It should be noted that MLPs have the advantage of not assuming a particular structure in the input features (Goodfellow et al. 2016), which could be leveraged, for example, in a PB context, where some environmental factors like soil pH level, soil moisture, and temperature, could be regarded at first glance as independent, making appropriate the use of MLPs to process them jointly. On the other hand, RNNs and their variants, for example, LSTM, should be taken into account when dealing with sequential input data. In the case of CNNs, although their applications are mostly found in the field of computer vision, we have briefly mentioned how they can be used to process genomic data. Transformers can also be used to exploit the sequential structure of DNA, as demonstrated by Jubair et al. (2021) and Måløy et al. (2021). However, simply stacking more layers in vanilla transformers does not necessarily benefit the model and can lead to gradient degeneration, as pointed out by Wang et al. (2019).

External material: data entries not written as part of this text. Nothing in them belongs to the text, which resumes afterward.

-- pv_equiv track=rewrite | github.com/harneet2512/GenAI_Final | analysis/q3_image_generation.py | _summarize_manifest
-- ===== SOURCE A (Python) =====
-- from typing import Dict, List, Tuple, Optional
--
-- def _summarize_manifest(manifest: List[Dict]) -> Dict[str, Dict[str, int]]:
--     summary: Dict[str, Dict[str, int]] = {}
--     for record in manifest:
--         product = record["product_id"]
--         model = record["model"]
--         summary.setdefault(product, {}).setdefault(model, 0)
--         summary[product][model] += 1
--     return summary
-- ===== SOURCE B (Python) =====
-- def _summarize_manifest(manifest):
--     # declarative rebuild: list the distinct products and, per product, its distinct
--     # models in first-occurrence order, and compute each count by scanning the key list
--     keys = [(r["product_id"], r["model"]) for r in manifest]
--     return {p: {m: keys.count((p, m))
--                 for m in dict.fromkeys(m2 for p2, m2 in keys if p2 == p)}
--             for p in dict.fromkeys(p2 for p2, _ in keys)}
-- ===== Notes on version B (the rewrite author's own statement) =====
-- stated objective: alternative
-- what changed: Replaces A's single-pass incremental nested-dict counting by a declarative rebuild: collect the (product, model) key list, derive the distinct products and per-product distinct models in first-occurrence order with dict.fromkeys, and compute every count independently by scanning the key list with list.count.
import Mathlib
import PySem

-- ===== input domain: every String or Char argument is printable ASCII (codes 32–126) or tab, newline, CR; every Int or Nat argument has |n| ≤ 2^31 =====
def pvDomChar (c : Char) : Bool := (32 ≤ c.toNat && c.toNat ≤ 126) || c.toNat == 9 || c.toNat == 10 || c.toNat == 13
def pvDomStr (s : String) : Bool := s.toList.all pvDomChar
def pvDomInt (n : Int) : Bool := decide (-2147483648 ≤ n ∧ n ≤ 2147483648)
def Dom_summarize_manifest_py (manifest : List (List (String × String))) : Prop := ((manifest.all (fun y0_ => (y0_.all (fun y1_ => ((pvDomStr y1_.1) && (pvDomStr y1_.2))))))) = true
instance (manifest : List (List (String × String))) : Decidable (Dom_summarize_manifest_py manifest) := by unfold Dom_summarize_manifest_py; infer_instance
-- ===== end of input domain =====

-- B replaces A's single-pass incremental nested-dict counting by a declarative rebuild:
-- distinct products / per-product distinct models in first-occurrence order, each count
-- recomputed by scanning the key list (objective: alternative; not faster). Equality is
-- about the RETURN value; neither program mutates its input.

-- ===== PORT A =====
-- record["product_id"] / record["model"] raise KeyError when the key is missing; Pre_ excludes
-- exactly those inputs, so the default "" passed to getD below is never consulted on admitted inputs.
def summarize_manifest_py (manifest : List (List (String × String))) : List (String × List (String × Int)) :=
  (manifest.foldl
    (fun summary record =>
      let product := (PySem.Dict.mk record).getD "product_id" ""
      let model := (PySem.Dict.mk record).getD "model" ""
      -- summary.setdefault(product, {}).setdefault(model, 0); summary[product][model] += 1
      -- (the inner dict is aliased in Python; the insert below writes the updated inner dict back)
      let summary := summary.setdefault product PySem.Dict.empty
      let inner := (summary.getD product PySem.Dict.empty).setdefault model 0
      summary.insert product (inner.insert model (inner.getD model 0 + 1)))
    PySem.Dict.empty).items.map (fun q => (q.1, q.2.items))

-- ===== PORT B =====
-- dict.fromkeys = PySem.Set.ofList (first occurrences, in order); the two dict
-- comprehensions range over lists with no duplicate keys, so they are Dict.mk of the list.
def summarize_manifest_py_alt (manifest : List (List (String × String))) : List (String × List (String × Int)) :=
  let keys := manifest.map (fun r => ((PySem.Dict.mk r).getD "product_id" "", (PySem.Dict.mk r).getD "model" ""))
  (PySem.Dict.mk ((PySem.Set.ofList (keys.map (·.1))).map (fun p =>
    (p, PySem.Dict.mk ((PySem.Set.ofList ((keys.filter (fun k => k.1 == p)).map (·.2))).map
          (fun m => (m, (keys.count (p, m) : Int)))))))).items.map (fun q => (q.1, q.2.items))

-- ===== PRECONDITION & SPEC =====
-- Pre_ excludes exactly the records missing a "product_id" or "model" key, on which A raises KeyError.
def Pre_summarize_manifest_py (manifest : List (List (String × String))) : Prop :=
  ∀ r ∈ manifest, (PySem.Dict.mk r).contains "product_id" = true ∧ (PySem.Dict.mk r).contains "model" = true
instance (manifest : List (List (String × String))) : Decidable (Pre_summarize_manifest_py manifest) := by unfold Pre_summarize_manifest_py; infer_instance
def pvWitness_summarize_manifest_py : (List (List (String × String))) :=
  [[("product_id", "p1"), ("model", "m1")], [("product_id", "p1"), ("model", "m1")], [("product_id", "p2"), ("model", "m1")]]

def Spec_summarize_manifest_py (manifest : List (List (String × String))) (out : List (String × List (String × Int))) : Prop := out = summarize_manifest_py_alt manifest
instance (manifest : List (List (String × String))) (out : List (String × List (String × Int))) : Decidable (Spec_summarize_manifest_py manifest out) := by unfold Spec_summarize_manifest_py; infer_instance

-- ===== CLAIM (what is proved, stated in full; the proofs are below) =====
def Claim_equal_summarize_manifest_py : Prop := ∀ (manifest : List (List (String × String))), Dom_summarize_manifest_py manifest → Pre_summarize_manifest_py manifest → Spec_summarize_manifest_py manifest (summarize_manifest_py manifest)

-- ===== LEMMAS AND PROOFS =====

-- the (product, model) key a record contributes
def pvKeyOf (r : List (String × String)) : String × String :=
  ((PySem.Dict.mk r).getD "product_id" "", (PySem.Dict.mk r).getD "model" "")

-- A's loop body, simplified to act on the key alone
def pvG (s : PySem.Dict String (PySem.Dict String Int)) (k : String × String) : PySem.Dict String (PySem.Dict String Int) :=
  s.insert k.1 (((s.getD k.1 PySem.Dict.empty)).insert k.2 ((s.getD k.1 PySem.Dict.empty).getD k.2 0 + 1))

-- models contributed to product p, in order
def pvMs (ks : List (String × String)) (p : String) : List String :=
  (ks.filter (fun k => k.1 == p)).map (·.2)

-- the canonical value of A's summary dict
def pvCanon (ks : List (String × String)) : PySem.Dict String (PySem.Dict String Int) :=
  PySem.Dict.mk ((PySem.Set.ofList (ks.map (·.1))).map (fun p => (p, PySem.Dict.counter (pvMs ks p))))

lemma pvInsSimp {ν : Type} (s : PySem.Dict String ν) (p : String) (d : ν) (X : ν) :
    (s.setdefault p d).insert p X = s.insert p X := by
  cases h : s.contains p with
  | true => rw [PySem.Dict.setdefault_of_contains s d h]
  | false => rw [PySem.Dict.setdefault_of_not_contains s d h, PySem.Dict.insert_insert_self]

lemma pvStepA_eq (s : PySem.Dict String (PySem.Dict String Int)) (r : List (String × String)) :
    (let product := (PySem.Dict.mk r).getD "product_id" ""
     let model := (PySem.Dict.mk r).getD "model" ""
     let summary := s.setdefault product PySem.Dict.empty
     let inner := (summary.getD product PySem.Dict.empty).setdefault model 0
     summary.insert product (inner.insert model (inner.getD model 0 + 1))) = pvG s (pvKeyOf r) := by
  dsimp only [pvG, pvKeyOf]
  rw [PySem.Dict.getD_setdefault_self, pvInsSimp, pvInsSimp, PySem.Dict.getD_setdefault_self]

lemma pvMkMap_keys {ν : Type} (S : List String) (f : String → ν) :
    (PySem.Dict.mk (S.map (fun p => (p, f p)))).keys = S := by
  simp [PySem.Dict.keys_mk, List.map_map, Function.comp_def]

lemma pvMkMap_getD {ν : Type} (S : List String) (hS : S.Nodup) (f : String → ν) {p : String} (hp : p ∈ S) (d0 : ν) :
    (PySem.Dict.mk (S.map (fun p => (p, f p)))).getD p d0 = f p := by
  apply PySem.Dict.getD_of_mem_items
  · exact List.mem_map_of_mem hp
  · rw [pvMkMap_keys]; exact hS

lemma pvMkMap_getD_not {ν : Type} (S : List String) (f : String → ν) {p : String} (hp : p ∉ S) (d0 : ν) :
    (PySem.Dict.mk (S.map (fun p => (p, f p)))).getD p d0 = d0 := by
  apply PySem.Dict.getD_of_not_contains
  rw [PySem.Dict.contains_eq_decide_mem_keys, pvMkMap_keys]
  simpa using hp

lemma pvMkMap_insert {ν : Type} (S : List String) (f : String → ν) (p₀ : String) (v : ν) :
    (PySem.Dict.mk (S.map (fun p => (p, f p)))).insert p₀ v
      = PySem.Dict.mk ((PySem.Set.add S p₀).map (fun p => (p, if p = p₀ then v else f p))) := by
  by_cases h : p₀ ∈ S
  · have hc : (PySem.Dict.mk (S.map (fun p => (p, f p)))).contains p₀ = true := by
      rw [PySem.Dict.contains_eq_decide_mem_keys, pvMkMap_keys]; simpa
    apply PySem.Dict.ext
    rw [PySem.Dict.items_insert_of_contains _ _ hc, PySem.Set.add_of_mem h]
    show List.map _ (S.map (fun p => (p, f p))) = _
    rw [List.map_map]
    apply List.map_congr_left
    intro p _
    by_cases hp : p = p₀ <;> simp [hp]
  · have hc : (PySem.Dict.mk (S.map (fun p => (p, f p)))).contains p₀ = false := by
      rw [PySem.Dict.contains_eq_decide_mem_keys, pvMkMap_keys]; simpa
    apply PySem.Dict.ext
    rw [PySem.Dict.items_insert_of_not_contains _ _ hc, PySem.Set.add_of_not_mem h]
    show (S.map (fun p => (p, f p))) ++ [(p₀, v)] = (S ++ [p₀]).map _
    rw [List.map_append]
    congr 1
    · apply List.map_congr_left
      intro p hp
      have : p ≠ p₀ := fun he => h (he ▸ hp)
      simp [this]
    · simp

lemma pvCounter_snoc (xs : List String) (x : String) :
    PySem.Dict.counter (xs ++ [x]) = (PySem.Dict.counter xs).insert x ((xs.count x : Int) + 1) := by
  rw [PySem.Dict.counter_append_singleton]
  have : ((PySem.Dict.counter xs).getD x 0) + 1 = (xs.count x : Int) + 1 := by
    rw [PySem.Dict.getD_counter]
  rw [← this]
  rfl

lemma pvFilterNil (ks : List (String × String)) (p : String) (hp : p ∉ ks.map (·.1)) :
    ks.filter (fun k => k.1 == p) = [] := by
  rw [List.filter_eq_nil_iff]
  intro k hk
  simp only [beq_iff_eq]
  intro h
  exact hp (h ▸ List.mem_map_of_mem hk)

lemma pvCountPair (ks : List (String × String)) (p m : String) :
    ks.count (p, m) = (pvMs ks p).count m := by
  induction ks with
  | nil => rfl
  | cons k ks ih =>
    by_cases hk : k = (p, m)
    · subst hk
      simp [pvMs, ih] at *
    · rcases k with ⟨kp, km⟩
      by_cases hp : kp = p
      · subst hp
        have hm : km ≠ m := by intro h; exact hk (by rw [h])
        simp [pvMs, hm, hk, ih] at *
      · simp [pvMs, hp, hk, ih] at *

-- characterization of A's fold
lemma pvACHar (ks : List (String × String)) : ks.foldl pvG PySem.Dict.empty = pvCanon ks := by
  induction ks using List.reverseRecOn with
  | nil => rfl
  | append_singleton ks k ih =>
    rw [List.foldl_append, List.foldl_cons, List.foldl_nil, ih]
    have hS : (PySem.Set.ofList (ks.map (·.1))).Nodup := PySem.Set.nodup_ofList _
    have hmsk : pvMs (ks ++ [k]) k.1 = pvMs ks k.1 ++ [k.2] := by
      simp [pvMs, List.filter_append]
    have hkey : ((pvCanon ks).getD k.1 PySem.Dict.empty).insert k.2
        (((pvCanon ks).getD k.1 PySem.Dict.empty).getD k.2 0 + 1)
        = PySem.Dict.counter (pvMs (ks ++ [k]) k.1) := by
      rw [hmsk, pvCounter_snoc]
      by_cases hmem : k.1 ∈ ks.map (·.1)
      · rw [show (pvCanon ks).getD k.1 PySem.Dict.empty
            = PySem.Dict.counter (pvMs ks k.1) from
          pvMkMap_getD _ hS _ ((PySem.Set.mem_ofList _ _).mpr hmem) _]
        rw [PySem.Dict.getD_counter]
      · rw [show (pvCanon ks).getD k.1 PySem.Dict.empty = PySem.Dict.empty from
          pvMkMap_getD_not _ _ (fun hc => hmem ((PySem.Set.mem_ofList _ _).mp hc)) _]
        have h0 : pvMs ks k.1 = [] := by
          unfold pvMs
          rw [pvFilterNil ks k.1 hmem]
          rfl
        rw [h0]
        simp
        rfl
    show (pvCanon ks).insert k.1 _ = pvCanon (ks ++ [k])
    rw [hkey]
    show (PySem.Dict.mk ((PySem.Set.ofList (ks.map (·.1))).map
        (fun p => (p, PySem.Dict.counter (pvMs ks p))))).insert k.1 _ = _
    rw [pvMkMap_insert]
    unfold pvCanon
    have hS' : PySem.Set.ofList ((ks ++ [k]).map (·.1))
        = (PySem.Set.ofList (ks.map (·.1))).add k.1 := by
      rw [List.map_append, List.map_singleton, PySem.Set.ofList_append_singleton]
    rw [hS']
    congr 1
    apply List.map_congr_left
    intro p _
    by_cases hp : p = k.1
    · simp [hp]
    · have hms : pvMs (ks ++ [k]) p = pvMs ks p := by
        have : (k.1 == p) = false := by
          simp only [beq_eq_false_iff_ne]
          exact Ne.symm hp
        simp [pvMs, List.filter_append, this]
      simp [hp, hms]

-- ===== VERDICT (by name: the statement is the Claim_ definition above) =====
theorem summarize_manifest_py_spec : Claim_equal_summarize_manifest_py := by
  intro manifest _ _
  unfold Spec_summarize_manifest_py summarize_manifest_py summarize_manifest_py_alt
  have hA : manifest.foldl
      (fun summary record =>
        let product := (PySem.Dict.mk record).getD "product_id" ""
        let model := (PySem.Dict.mk record).getD "model" ""
        let summary := summary.setdefault product PySem.Dict.empty
        let inner := (summary.getD product PySem.Dict.empty).setdefault model 0
        summary.insert product (inner.insert model (inner.getD model 0 + 1)))
      PySem.Dict.empty = pvCanon (manifest.map pvKeyOf) := by
    have hf : (fun (summary : PySem.Dict String (PySem.Dict String Int)) (record : List (String × String)) =>
        let product := (PySem.Dict.mk record).getD "product_id" ""
        let model := (PySem.Dict.mk record).getD "model" ""
        let summary := summary.setdefault product PySem.Dict.empty
        let inner := (summary.getD product PySem.Dict.empty).setdefault model 0
        summary.insert product (inner.insert model (inner.getD model 0 + 1)))
        = fun s r => pvG s (pvKeyOf r) := by
      funext s r
      exact pvStepA_eq s r
    rw [hf, ← List.foldl_map (f := pvKeyOf) (g := pvG), pvACHar]
  rw [hA]
  show List.map (fun q => (q.1, q.2.items)) (pvCanon (manifest.map pvKeyOf)).items = _
  unfold pvCanon
  show List.map (fun q => (q.1, q.2.items))
      ((PySem.Set.ofList ((manifest.map pvKeyOf).map (·.1))).map
        (fun p => (p, PySem.Dict.counter (pvMs (manifest.map pvKeyOf) p))))
    = List.map (fun q => (q.1, q.2.items))
      ((PySem.Set.ofList ((manifest.map pvKeyOf).map (·.1))).map (fun p =>
        (p, PySem.Dict.mk ((PySem.Set.ofList
              (((manifest.map pvKeyOf).filter (fun k => k.1 == p)).map (·.2))).map
          (fun m => (m, ((manifest.map pvKeyOf).count (p, m) : Int)))))))
  simp only [List.map_map]
  apply List.map_congr_left
  intro p _
  show (p, (PySem.Dict.counter (pvMs (manifest.map pvKeyOf) p)).items) = _
  rw [PySem.Dict.items_counter]
  have hcnt : ∀ m, ((manifest.map pvKeyOf).count (p, m) : Int)
      = ((pvMs (manifest.map pvKeyOf) p).count m : Int) := by
    intro m
    rw [pvCountPair]
  show _ = (p, ((PySem.Set.ofList (pvMs (manifest.map pvKeyOf) p)).map
      (fun m => (m, ((manifest.map pvKeyOf).count (p, m) : Int)))))
  congr 1
  apply List.map_congr_left
  intro m _
  rw [hcnt]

Strategies for the fusion of data from different modalities

A relevant challenge in multimodal tasks involves determining the most effective approach to combine data coming from different modalities (Akkus et al. 2023). MMDL models can be classified by the stage of the learning process in which they merge data coming from different information channels (modalities), such as early data fusion models, intermediate data fusion models, or late fusion models. A meticulous description of this topic can be found in the studies by Huang et al (2020), Boulahia et al. (2021), and Stahlschmidt et al. (2022), and to a lesser extent in Liu et al. (2018). We extract some relevant concepts about what each one of these three fusion strategies consists of from such works. This classification of data fusion strategies is indifferent to the type of NN used and to the nature of data involved in every situation. All these 3 approaches allow the integration and leverage of a diversity of learning mechanisms, depending on the particular purpose.

Early data fusion

This strategy consists of merging data from different modalities in the first stage of the learning process. Data from different modalities can be concatenated in the same vector or matrix, which is used by the DL model for the input layer (see Fig. 2).

Fig. 2.

a) Early data fusion with raw data for all modalities; b) early data fusion with some modalities preprocessed separately; and c) early data fusion with all modalities preprocessed jointly.

Open in new tab Download slide

An advantage of this fusion approach is that it allows us to jointly leverage the input information from the different modalities with a fully connected layer at the beginning, especially when the ordering of the input features is irrelevant to the task in question. On the other hand, when the ordering of the input features carries structural information, such as in time series or genomic information, recurrent layers or convolutional layers can be used for the fused input data, where the sequential information can also be stacked as a matrix for each sample instead of a 1D concatenated vector (Stahlschmidt et al. 2022). For instance, in multi-omics studies, SNPs data are usually used simultaneously with DNA methylation data (Kang et al. 2022), and as a toy example with 2 modalities, we could be only interested in specific loci, and take into account the number of copies of the minor allele and whether or not there is an attached methyl group in those specific positions. So, we could merge these data from different channels as a $2 \times p$ matrix received by a convolutional layer, where each row contains data for a single modality and every column contains information for a particular locus. This approach also allows the NN model to not distinguish between features from different modalities and cross-modality and within-modality correlations are learned simultaneously at a low level of abstraction, that is, the model deals with raw or less processed data features, focusing on the specific and detailed attributes of the data. This means the model simultaneously learns detailed relationships and patterns within and between different types of data without simplifying or generalizing them too much (Pérez-Enciso and Zingaretti 2019). A particular approach can be found in the study by Wan et al. (2013), where genomic (SNPs) and transcriptomic (gene regulation) data, arranged in matrices are transposed and multiplied; then, the resulting matrix feeds the NN model, and this approach allows to leverage cross-modality correlations, even after the learning process.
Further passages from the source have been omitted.